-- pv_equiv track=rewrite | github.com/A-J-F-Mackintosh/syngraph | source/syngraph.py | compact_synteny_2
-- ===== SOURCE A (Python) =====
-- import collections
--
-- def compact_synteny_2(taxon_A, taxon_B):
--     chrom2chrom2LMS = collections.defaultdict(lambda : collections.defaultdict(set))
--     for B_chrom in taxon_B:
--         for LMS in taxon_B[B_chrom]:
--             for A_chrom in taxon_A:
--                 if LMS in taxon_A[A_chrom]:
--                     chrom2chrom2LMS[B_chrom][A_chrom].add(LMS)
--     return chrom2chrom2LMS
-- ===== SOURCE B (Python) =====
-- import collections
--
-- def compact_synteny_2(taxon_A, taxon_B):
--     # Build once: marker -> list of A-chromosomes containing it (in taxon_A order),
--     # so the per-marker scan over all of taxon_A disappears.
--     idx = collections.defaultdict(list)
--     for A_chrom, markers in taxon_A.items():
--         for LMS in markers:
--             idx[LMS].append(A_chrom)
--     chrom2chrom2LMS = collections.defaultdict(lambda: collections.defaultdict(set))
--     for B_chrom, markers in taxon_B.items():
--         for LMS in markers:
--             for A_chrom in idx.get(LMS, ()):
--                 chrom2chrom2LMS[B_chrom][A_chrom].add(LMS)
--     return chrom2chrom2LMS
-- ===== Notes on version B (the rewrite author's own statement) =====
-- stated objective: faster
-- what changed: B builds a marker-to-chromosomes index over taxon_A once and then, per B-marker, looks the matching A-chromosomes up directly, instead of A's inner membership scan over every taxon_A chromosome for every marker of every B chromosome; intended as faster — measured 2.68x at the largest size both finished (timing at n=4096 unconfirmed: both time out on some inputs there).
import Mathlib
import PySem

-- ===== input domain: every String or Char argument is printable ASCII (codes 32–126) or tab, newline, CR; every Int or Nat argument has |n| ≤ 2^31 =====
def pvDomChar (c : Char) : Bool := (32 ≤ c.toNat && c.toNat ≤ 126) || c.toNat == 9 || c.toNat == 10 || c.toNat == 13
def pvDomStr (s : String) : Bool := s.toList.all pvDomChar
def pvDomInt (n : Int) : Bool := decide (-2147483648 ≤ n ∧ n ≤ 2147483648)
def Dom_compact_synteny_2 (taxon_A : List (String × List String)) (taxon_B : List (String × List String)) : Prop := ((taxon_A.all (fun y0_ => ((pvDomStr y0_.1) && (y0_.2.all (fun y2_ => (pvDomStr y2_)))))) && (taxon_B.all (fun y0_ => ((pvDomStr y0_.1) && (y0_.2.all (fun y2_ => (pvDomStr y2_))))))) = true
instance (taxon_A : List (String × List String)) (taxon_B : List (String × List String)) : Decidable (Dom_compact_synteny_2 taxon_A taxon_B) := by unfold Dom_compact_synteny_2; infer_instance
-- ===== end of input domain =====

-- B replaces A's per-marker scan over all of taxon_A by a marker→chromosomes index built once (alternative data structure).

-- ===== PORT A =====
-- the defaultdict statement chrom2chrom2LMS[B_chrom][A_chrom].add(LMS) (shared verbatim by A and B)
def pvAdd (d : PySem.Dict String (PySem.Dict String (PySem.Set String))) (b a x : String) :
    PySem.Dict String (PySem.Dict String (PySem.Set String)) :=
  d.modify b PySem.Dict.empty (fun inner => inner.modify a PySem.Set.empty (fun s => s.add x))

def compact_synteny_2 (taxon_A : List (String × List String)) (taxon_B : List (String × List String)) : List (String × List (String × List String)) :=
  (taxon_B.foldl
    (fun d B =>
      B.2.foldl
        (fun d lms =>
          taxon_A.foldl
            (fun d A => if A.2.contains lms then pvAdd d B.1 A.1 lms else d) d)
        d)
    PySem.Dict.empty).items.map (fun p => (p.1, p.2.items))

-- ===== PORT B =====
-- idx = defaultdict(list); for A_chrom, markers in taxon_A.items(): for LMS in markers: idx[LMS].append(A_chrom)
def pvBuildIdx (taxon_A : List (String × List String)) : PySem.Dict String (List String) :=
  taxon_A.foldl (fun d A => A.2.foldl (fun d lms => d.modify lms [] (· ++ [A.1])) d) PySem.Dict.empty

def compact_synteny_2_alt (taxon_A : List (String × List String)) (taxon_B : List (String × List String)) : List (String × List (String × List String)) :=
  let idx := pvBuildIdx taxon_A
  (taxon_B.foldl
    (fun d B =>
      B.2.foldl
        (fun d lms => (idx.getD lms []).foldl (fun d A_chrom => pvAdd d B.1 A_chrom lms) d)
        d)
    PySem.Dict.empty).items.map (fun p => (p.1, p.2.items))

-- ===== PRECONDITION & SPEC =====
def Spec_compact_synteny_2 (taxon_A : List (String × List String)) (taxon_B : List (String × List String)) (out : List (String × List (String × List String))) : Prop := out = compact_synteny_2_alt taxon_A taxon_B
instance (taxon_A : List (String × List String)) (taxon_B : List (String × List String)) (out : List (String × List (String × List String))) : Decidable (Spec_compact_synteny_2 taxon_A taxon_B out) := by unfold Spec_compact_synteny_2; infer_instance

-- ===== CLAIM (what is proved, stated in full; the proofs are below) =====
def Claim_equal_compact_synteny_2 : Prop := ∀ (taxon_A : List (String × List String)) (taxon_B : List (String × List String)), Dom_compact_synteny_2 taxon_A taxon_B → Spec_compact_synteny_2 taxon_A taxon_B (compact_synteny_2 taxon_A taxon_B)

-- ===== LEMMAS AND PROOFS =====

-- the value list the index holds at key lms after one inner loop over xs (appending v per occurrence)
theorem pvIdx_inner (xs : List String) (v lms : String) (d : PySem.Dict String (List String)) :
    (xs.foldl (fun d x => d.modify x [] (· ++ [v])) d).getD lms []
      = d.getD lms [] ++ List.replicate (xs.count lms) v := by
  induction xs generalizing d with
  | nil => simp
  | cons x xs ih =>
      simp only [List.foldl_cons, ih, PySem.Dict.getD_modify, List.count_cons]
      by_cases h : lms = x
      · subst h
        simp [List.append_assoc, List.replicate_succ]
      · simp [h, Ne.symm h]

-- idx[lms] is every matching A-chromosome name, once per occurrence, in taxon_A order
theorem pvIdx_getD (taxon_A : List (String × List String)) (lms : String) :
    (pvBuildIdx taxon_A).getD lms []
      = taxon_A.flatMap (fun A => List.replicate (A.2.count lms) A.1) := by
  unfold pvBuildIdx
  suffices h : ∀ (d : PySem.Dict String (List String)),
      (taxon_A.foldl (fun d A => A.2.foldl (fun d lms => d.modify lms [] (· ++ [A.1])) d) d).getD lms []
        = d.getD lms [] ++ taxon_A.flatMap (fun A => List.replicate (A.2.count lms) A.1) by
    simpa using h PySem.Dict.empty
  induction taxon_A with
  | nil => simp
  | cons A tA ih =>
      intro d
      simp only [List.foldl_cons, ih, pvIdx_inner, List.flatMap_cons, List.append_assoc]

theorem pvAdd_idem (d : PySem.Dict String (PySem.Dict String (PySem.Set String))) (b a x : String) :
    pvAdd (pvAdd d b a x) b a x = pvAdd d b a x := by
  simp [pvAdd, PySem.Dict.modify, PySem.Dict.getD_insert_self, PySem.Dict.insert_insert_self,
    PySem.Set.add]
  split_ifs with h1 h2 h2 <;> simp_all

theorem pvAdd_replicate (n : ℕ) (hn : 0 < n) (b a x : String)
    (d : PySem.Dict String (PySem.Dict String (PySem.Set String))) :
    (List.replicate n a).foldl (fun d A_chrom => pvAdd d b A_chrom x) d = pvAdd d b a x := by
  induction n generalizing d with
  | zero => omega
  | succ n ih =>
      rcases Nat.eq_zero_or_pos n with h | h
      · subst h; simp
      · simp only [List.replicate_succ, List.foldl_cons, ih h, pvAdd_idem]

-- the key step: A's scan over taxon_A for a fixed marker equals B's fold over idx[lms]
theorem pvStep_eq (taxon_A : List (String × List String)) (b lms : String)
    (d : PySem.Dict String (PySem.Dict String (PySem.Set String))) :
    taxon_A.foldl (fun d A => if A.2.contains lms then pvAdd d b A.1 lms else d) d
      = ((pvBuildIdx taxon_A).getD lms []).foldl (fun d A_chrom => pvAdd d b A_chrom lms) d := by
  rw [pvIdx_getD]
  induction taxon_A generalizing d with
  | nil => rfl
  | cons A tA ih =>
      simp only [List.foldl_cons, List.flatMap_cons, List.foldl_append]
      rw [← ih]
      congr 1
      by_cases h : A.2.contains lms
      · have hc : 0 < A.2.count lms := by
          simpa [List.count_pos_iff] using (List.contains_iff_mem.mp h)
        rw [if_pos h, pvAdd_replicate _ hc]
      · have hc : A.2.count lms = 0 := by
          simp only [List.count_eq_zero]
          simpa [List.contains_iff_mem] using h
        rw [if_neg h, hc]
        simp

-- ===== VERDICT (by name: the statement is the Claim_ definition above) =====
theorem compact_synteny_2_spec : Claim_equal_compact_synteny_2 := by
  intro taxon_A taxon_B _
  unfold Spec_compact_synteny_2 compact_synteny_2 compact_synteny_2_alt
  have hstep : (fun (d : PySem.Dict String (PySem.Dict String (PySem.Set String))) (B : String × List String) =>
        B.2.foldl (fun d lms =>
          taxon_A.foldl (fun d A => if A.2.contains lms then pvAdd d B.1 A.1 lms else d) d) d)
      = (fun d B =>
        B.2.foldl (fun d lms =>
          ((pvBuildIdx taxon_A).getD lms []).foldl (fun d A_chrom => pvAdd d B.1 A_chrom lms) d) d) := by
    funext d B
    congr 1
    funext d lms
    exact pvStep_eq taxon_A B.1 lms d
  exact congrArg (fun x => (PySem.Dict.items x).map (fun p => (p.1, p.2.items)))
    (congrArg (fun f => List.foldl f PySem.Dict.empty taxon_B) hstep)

◆ **Exercise description**
Quote the data above from the line containing "(List.replicate n a).foldl" to the line containing "[List.foldl_cons, List.flatMap_cons, List.foldl_append]", inclusive, and stop.

◆ **Output**
    (List.replicate n a).foldl (fun d A_chrom => pvAdd d b A_chrom x) d = pvAdd d b a x := by
  induction n generalizing d with
  | zero => omega
  | succ n ih =>
      rcases Nat.eq_zero_or_pos n with h | h
      · subst h; simp
      · simp only [List.replicate_succ, List.foldl_cons, ih h, pvAdd_idem]

-- the key step: A's scan over taxon_A for a fixed marker equals B's fold over idx[lms]
theorem pvStep_eq (taxon_A : List (String × List String)) (b lms : String)
    (d : PySem.Dict String (PySem.Dict String (PySem.Set String))) :
    taxon_A.foldl (fun d A => if A.2.contains lms then pvAdd d b A.1 lms else d) d
      = ((pvBuildIdx taxon_A).getD lms []).foldl (fun d A_chrom => pvAdd d b A_chrom lms) d := by
  rw [pvIdx_getD]
  induction taxon_A generalizing d with
  | nil => rfl
  | cons A tA ih =>
      simp only [List.foldl_cons, List.flatMap_cons, List.foldl_append]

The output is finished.